* **PROMPT**
Reading the records below, how many lines contain "empty"? Respond with a number and nothing else.

+++ THE INPUT +++

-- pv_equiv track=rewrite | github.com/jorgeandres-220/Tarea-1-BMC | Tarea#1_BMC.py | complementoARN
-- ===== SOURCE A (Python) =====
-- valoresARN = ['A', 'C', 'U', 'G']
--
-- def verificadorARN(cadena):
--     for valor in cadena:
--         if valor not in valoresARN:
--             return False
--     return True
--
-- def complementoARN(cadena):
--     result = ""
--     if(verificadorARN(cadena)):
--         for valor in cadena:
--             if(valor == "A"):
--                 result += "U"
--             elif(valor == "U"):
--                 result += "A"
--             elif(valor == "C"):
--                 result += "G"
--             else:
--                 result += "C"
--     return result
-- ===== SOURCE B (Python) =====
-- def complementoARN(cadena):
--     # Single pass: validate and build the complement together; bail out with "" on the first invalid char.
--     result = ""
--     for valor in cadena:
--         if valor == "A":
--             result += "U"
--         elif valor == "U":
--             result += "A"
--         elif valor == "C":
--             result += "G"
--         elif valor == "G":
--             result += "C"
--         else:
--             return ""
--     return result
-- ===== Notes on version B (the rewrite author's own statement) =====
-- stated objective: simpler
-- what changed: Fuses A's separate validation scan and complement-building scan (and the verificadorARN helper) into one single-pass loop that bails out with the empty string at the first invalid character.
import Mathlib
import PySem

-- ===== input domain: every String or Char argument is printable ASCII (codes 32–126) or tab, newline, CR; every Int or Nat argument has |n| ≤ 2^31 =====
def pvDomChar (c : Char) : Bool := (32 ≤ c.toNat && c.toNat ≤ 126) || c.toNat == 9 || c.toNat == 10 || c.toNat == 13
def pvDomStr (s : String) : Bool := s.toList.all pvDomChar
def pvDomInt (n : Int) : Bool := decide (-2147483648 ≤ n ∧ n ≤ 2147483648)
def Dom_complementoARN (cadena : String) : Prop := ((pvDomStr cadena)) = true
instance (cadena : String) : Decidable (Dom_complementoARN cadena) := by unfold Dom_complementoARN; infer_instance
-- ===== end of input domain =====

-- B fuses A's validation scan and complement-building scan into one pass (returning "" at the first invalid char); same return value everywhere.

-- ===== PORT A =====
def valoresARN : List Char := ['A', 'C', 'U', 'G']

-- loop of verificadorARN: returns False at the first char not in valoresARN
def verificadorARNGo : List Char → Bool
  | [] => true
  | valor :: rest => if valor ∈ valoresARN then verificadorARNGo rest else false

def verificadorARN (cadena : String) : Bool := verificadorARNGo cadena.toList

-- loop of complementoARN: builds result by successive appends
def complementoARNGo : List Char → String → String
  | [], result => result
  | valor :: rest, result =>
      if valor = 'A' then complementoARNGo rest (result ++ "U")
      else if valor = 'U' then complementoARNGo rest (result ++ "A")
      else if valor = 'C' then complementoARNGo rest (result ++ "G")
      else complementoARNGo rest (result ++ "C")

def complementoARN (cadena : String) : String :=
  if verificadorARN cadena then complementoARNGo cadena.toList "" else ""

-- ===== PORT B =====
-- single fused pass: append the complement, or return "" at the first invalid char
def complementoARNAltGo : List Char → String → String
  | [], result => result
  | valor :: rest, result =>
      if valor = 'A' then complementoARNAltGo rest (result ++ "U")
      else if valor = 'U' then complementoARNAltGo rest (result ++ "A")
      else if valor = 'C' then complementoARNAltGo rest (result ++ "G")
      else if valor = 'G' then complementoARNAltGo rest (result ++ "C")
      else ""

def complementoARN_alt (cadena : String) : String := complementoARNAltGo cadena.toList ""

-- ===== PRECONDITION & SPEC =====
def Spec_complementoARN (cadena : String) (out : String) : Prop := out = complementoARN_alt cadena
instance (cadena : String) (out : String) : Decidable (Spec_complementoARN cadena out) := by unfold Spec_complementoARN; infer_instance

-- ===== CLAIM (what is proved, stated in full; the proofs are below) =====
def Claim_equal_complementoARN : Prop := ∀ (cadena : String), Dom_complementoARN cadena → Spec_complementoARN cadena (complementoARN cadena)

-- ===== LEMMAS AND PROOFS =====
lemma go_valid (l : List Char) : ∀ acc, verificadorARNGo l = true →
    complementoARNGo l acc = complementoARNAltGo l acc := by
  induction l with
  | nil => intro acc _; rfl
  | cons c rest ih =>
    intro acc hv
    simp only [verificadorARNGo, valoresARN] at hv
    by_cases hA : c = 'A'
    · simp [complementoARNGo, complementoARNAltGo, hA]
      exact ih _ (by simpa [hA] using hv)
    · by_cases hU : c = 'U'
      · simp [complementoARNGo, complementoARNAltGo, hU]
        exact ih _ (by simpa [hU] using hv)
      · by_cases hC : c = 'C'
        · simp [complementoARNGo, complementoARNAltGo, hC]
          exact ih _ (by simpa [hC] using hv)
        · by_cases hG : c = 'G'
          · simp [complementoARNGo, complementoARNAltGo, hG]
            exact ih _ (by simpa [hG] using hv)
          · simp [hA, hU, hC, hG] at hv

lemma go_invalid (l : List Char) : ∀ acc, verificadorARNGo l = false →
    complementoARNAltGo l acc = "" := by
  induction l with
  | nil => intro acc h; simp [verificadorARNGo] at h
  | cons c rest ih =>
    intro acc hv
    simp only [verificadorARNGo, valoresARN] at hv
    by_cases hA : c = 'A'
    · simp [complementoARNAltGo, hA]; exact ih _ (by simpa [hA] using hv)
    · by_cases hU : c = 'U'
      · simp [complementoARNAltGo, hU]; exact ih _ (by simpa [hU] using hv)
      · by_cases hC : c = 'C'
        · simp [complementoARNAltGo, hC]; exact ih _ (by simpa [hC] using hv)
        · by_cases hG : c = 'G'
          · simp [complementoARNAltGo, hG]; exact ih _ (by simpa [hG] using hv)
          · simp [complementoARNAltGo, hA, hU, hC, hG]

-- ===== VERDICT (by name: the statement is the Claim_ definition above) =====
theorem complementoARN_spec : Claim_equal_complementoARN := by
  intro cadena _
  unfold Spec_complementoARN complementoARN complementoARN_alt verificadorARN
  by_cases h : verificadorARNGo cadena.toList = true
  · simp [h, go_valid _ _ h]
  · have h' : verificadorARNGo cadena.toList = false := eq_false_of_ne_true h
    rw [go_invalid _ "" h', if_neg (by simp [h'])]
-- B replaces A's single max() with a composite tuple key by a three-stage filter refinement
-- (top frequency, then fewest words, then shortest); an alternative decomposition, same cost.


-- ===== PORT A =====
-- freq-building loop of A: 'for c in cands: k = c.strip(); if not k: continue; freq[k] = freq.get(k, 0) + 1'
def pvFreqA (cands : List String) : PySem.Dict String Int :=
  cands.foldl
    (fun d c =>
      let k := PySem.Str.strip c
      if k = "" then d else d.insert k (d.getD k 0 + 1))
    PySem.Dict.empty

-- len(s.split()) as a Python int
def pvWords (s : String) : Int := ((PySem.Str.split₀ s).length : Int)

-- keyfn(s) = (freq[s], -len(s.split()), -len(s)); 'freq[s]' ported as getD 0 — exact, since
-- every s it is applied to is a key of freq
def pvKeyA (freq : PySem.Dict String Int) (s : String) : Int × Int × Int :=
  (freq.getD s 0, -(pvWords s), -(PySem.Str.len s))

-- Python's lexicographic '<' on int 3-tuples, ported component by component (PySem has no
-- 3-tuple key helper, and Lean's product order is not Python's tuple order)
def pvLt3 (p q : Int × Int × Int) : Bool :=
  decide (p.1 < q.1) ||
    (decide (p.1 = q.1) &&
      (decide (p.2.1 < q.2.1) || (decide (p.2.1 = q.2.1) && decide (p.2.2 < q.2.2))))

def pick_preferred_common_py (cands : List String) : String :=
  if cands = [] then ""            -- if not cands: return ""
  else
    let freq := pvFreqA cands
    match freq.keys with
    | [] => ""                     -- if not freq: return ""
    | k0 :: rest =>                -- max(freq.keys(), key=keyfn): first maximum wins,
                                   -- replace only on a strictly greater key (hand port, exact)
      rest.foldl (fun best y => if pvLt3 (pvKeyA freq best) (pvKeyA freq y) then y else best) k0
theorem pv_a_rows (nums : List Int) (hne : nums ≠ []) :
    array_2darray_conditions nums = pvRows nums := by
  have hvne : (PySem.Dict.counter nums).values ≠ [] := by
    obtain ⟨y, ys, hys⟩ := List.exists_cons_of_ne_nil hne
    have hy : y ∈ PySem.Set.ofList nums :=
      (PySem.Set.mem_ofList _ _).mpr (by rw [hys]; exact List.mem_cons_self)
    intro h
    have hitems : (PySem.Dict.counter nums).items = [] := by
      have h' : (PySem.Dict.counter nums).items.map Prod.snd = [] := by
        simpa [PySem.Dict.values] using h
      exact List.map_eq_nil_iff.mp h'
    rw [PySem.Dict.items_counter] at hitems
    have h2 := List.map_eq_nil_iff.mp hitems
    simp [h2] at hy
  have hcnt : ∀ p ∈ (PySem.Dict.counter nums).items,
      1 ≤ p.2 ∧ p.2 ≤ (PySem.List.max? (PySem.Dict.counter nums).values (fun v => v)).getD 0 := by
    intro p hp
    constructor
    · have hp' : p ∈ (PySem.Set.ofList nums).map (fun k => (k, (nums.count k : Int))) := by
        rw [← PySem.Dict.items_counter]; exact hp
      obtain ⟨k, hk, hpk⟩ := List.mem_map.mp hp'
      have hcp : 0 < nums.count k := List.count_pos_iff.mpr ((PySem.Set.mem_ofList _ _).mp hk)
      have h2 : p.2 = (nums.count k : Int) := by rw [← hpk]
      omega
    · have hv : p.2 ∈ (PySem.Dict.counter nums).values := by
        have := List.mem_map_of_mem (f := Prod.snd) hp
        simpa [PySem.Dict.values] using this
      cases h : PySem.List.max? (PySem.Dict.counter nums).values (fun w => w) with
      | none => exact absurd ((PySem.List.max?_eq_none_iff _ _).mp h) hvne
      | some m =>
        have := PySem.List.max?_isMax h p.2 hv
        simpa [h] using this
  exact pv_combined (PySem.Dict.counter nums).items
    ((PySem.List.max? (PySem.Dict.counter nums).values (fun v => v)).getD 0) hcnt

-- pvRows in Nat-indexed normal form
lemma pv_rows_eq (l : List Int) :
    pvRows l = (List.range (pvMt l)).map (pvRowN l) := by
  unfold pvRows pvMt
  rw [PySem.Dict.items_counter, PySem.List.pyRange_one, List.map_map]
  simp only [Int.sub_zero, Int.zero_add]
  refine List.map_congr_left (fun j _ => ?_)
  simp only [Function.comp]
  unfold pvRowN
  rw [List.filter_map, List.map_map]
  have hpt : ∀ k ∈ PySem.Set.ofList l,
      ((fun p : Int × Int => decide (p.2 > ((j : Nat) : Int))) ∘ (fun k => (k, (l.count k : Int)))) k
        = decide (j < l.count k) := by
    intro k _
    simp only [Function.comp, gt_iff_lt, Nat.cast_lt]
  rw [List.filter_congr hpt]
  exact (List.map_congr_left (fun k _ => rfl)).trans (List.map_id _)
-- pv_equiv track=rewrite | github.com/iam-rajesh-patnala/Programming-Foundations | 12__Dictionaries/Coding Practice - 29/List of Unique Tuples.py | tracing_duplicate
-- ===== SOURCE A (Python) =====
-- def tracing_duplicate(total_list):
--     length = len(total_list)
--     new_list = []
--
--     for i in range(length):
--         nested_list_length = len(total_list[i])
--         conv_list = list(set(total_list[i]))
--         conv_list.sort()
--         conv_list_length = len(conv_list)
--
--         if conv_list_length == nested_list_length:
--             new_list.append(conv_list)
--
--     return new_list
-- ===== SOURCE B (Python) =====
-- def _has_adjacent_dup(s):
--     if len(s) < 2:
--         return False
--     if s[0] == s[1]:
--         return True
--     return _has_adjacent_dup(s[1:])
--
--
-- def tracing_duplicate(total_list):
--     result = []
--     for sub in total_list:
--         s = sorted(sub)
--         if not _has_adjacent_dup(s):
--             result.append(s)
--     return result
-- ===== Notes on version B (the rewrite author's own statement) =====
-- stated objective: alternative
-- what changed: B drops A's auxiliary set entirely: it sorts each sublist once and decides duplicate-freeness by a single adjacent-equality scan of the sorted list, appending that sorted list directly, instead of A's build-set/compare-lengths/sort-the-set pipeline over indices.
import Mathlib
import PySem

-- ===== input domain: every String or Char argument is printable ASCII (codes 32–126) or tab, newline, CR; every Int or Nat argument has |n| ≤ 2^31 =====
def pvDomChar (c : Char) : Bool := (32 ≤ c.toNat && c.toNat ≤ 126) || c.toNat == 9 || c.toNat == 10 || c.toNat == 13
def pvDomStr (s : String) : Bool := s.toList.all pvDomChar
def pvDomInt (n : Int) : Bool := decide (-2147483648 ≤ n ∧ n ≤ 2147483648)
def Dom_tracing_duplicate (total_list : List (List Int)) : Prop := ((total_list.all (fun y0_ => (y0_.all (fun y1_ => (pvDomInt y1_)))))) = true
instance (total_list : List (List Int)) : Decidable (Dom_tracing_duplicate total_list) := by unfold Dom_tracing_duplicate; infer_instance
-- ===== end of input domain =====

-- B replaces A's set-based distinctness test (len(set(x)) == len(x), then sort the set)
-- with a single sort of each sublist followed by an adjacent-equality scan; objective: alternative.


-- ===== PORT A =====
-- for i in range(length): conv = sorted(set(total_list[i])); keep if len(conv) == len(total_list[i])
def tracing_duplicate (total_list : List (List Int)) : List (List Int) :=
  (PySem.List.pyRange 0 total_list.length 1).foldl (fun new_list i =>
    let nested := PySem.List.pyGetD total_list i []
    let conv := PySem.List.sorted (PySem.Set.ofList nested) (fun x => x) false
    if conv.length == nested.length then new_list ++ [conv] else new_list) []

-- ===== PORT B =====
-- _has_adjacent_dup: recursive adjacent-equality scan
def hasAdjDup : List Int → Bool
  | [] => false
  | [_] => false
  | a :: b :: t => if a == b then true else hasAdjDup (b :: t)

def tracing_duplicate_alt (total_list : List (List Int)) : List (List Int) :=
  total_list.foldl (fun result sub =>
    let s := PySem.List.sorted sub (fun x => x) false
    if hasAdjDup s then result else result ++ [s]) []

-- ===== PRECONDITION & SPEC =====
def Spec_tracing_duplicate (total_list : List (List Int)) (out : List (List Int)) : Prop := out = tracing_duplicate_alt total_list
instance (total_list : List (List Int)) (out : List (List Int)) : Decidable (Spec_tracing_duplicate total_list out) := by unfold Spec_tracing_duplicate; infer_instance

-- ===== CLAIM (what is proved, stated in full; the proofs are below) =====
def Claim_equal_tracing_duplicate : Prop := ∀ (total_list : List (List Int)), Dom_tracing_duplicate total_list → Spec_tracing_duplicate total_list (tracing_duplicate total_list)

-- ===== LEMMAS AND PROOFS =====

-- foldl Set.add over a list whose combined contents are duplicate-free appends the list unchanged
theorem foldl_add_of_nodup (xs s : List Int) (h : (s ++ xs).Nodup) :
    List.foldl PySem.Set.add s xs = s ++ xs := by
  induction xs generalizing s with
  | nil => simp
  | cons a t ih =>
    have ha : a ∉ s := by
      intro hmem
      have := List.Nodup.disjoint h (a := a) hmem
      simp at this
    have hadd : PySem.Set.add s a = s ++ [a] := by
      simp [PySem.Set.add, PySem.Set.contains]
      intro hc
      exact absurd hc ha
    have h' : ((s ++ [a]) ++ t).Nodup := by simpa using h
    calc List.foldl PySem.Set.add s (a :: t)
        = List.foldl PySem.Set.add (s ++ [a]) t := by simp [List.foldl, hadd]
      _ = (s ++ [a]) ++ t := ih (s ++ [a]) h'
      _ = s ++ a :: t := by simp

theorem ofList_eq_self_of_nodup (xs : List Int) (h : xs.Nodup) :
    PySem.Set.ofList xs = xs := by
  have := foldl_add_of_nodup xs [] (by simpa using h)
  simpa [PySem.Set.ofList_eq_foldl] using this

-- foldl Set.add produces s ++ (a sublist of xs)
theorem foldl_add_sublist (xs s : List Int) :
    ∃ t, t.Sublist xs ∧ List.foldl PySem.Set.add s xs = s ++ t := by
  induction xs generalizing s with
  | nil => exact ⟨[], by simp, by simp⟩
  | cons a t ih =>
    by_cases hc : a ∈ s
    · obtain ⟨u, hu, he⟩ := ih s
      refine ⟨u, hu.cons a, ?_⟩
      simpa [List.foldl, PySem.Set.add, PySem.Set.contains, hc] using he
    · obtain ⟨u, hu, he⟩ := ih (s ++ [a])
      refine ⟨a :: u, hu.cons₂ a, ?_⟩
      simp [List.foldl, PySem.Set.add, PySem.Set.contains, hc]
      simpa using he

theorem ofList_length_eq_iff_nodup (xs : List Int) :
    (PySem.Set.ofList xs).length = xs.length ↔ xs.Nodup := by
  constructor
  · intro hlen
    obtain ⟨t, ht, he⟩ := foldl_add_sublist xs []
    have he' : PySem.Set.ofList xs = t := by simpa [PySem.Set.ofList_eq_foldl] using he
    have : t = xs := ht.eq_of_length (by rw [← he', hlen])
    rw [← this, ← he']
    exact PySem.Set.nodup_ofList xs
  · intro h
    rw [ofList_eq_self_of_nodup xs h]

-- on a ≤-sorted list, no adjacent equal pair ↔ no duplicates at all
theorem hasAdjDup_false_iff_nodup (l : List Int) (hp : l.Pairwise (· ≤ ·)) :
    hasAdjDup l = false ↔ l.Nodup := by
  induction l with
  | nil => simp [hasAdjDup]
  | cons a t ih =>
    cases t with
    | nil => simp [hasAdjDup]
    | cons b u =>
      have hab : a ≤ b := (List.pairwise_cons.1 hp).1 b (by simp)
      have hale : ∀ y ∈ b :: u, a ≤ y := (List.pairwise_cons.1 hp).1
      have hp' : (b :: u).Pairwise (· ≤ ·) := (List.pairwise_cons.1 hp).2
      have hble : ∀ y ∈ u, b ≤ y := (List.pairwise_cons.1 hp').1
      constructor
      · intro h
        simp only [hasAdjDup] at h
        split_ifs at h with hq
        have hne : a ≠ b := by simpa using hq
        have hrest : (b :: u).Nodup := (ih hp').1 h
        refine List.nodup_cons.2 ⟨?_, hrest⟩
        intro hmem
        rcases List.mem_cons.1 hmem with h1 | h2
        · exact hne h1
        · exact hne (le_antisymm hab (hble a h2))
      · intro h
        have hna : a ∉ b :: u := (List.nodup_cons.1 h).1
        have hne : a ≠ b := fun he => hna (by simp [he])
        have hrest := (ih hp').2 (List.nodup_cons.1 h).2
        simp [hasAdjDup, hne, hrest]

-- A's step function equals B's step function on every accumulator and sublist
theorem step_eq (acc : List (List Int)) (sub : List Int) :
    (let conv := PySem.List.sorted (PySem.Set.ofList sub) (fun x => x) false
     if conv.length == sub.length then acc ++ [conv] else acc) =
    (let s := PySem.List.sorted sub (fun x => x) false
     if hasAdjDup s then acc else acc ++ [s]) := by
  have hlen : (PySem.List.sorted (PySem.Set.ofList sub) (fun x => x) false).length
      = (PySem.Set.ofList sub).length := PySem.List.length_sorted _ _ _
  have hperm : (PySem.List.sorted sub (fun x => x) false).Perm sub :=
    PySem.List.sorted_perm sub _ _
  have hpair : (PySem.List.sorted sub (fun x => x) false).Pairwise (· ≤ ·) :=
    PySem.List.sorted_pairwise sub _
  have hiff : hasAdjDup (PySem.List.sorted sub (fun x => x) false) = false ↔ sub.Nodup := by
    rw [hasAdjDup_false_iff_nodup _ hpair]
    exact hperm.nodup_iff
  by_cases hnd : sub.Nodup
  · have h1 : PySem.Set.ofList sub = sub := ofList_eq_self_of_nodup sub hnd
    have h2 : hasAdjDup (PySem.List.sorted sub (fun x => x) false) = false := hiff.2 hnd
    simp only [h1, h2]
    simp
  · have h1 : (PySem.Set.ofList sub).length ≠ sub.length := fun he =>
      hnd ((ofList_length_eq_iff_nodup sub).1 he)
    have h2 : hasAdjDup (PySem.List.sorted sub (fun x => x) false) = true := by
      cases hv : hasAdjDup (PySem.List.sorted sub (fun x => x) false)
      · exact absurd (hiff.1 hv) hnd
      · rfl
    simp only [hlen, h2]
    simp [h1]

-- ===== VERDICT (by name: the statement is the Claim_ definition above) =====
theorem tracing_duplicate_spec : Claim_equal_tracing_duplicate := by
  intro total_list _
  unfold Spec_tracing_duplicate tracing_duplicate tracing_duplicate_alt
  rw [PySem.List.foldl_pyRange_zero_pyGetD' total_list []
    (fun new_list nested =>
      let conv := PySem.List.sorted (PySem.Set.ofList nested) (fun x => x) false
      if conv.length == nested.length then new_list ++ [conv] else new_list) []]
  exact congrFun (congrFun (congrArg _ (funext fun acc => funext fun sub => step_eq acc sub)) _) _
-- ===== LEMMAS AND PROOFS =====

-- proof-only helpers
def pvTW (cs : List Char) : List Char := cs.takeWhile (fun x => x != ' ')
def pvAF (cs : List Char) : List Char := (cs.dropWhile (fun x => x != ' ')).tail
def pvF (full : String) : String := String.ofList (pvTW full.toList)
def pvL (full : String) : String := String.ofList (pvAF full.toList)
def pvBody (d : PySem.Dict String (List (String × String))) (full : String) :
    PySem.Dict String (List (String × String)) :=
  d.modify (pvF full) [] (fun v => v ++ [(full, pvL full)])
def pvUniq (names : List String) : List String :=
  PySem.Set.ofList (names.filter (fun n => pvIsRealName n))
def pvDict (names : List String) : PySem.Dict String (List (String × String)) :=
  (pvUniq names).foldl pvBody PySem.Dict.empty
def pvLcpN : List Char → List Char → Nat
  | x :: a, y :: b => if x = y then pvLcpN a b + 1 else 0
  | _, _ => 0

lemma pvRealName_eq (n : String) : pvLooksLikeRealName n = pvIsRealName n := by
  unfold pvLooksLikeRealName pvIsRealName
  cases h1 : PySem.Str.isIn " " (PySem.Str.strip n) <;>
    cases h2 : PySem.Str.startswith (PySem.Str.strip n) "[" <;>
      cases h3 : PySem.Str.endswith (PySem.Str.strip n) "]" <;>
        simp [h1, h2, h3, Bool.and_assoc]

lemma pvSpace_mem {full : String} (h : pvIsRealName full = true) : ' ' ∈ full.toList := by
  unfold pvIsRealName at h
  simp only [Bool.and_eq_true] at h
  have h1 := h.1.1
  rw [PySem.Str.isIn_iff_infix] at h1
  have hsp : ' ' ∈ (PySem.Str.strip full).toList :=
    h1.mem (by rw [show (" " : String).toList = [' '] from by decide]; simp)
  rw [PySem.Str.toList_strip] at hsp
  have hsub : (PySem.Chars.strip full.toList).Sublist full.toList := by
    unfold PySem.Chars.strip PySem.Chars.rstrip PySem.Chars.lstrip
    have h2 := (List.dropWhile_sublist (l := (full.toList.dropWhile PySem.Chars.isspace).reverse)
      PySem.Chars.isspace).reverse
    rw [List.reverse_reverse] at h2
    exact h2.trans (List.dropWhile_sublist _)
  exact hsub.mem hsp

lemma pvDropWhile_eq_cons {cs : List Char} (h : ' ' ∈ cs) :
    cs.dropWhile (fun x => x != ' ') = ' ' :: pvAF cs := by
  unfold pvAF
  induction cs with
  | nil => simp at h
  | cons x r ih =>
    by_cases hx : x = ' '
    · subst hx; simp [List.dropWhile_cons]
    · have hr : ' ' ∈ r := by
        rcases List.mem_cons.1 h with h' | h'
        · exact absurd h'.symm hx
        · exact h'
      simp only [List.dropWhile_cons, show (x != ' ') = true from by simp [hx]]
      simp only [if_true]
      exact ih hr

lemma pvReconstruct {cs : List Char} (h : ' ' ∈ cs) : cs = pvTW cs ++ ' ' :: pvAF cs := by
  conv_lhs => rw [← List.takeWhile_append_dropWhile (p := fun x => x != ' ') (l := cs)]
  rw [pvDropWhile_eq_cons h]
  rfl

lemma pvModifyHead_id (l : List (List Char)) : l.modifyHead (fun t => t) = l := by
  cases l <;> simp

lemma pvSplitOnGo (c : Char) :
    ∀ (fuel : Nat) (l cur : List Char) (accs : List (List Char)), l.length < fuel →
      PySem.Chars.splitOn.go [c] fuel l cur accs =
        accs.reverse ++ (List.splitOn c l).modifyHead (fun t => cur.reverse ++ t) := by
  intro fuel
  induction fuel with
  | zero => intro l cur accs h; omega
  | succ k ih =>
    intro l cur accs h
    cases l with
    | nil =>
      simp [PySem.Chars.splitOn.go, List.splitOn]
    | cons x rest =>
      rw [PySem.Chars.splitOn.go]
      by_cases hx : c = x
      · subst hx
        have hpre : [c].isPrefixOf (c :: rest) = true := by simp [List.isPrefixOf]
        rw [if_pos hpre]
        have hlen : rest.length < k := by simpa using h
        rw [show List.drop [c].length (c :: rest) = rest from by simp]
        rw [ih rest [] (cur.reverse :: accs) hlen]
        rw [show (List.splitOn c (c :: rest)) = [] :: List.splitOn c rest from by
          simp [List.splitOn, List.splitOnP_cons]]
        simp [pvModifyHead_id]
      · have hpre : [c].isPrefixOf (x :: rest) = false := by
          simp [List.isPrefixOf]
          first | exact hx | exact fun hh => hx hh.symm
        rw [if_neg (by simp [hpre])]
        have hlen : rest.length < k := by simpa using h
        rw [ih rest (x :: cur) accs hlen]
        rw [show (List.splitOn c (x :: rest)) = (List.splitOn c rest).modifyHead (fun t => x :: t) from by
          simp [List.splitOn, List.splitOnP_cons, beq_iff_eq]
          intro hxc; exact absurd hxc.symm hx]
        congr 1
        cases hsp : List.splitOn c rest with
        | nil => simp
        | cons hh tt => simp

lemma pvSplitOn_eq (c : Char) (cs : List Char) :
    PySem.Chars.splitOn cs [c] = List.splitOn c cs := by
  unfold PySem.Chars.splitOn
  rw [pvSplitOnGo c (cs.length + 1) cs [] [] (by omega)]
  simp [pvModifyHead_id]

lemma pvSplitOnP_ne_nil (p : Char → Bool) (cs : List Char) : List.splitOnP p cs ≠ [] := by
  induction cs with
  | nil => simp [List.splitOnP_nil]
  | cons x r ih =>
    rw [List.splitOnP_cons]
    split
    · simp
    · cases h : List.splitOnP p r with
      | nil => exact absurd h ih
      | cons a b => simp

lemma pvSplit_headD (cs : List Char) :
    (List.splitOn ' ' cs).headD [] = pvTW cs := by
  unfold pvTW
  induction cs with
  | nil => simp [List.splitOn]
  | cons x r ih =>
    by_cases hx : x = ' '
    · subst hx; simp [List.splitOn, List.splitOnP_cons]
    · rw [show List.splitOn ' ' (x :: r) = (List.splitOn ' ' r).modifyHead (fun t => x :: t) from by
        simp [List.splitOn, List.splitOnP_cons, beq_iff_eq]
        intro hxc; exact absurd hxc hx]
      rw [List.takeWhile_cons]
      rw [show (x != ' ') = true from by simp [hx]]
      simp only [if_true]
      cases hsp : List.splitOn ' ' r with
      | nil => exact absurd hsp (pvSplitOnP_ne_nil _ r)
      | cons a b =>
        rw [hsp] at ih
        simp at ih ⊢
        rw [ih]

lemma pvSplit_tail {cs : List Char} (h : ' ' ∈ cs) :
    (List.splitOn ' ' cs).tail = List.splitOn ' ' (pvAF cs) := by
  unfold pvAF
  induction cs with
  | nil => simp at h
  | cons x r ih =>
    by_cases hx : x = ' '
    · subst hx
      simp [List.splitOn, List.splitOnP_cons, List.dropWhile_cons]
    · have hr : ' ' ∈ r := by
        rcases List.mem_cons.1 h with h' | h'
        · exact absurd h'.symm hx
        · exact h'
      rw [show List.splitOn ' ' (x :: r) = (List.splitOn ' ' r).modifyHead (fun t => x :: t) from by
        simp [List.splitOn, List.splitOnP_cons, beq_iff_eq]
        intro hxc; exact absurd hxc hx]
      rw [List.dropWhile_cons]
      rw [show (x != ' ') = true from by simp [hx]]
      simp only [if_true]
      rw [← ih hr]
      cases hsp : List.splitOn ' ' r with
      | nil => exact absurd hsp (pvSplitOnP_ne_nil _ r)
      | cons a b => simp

+++

* **YOUR SOLUTION**
3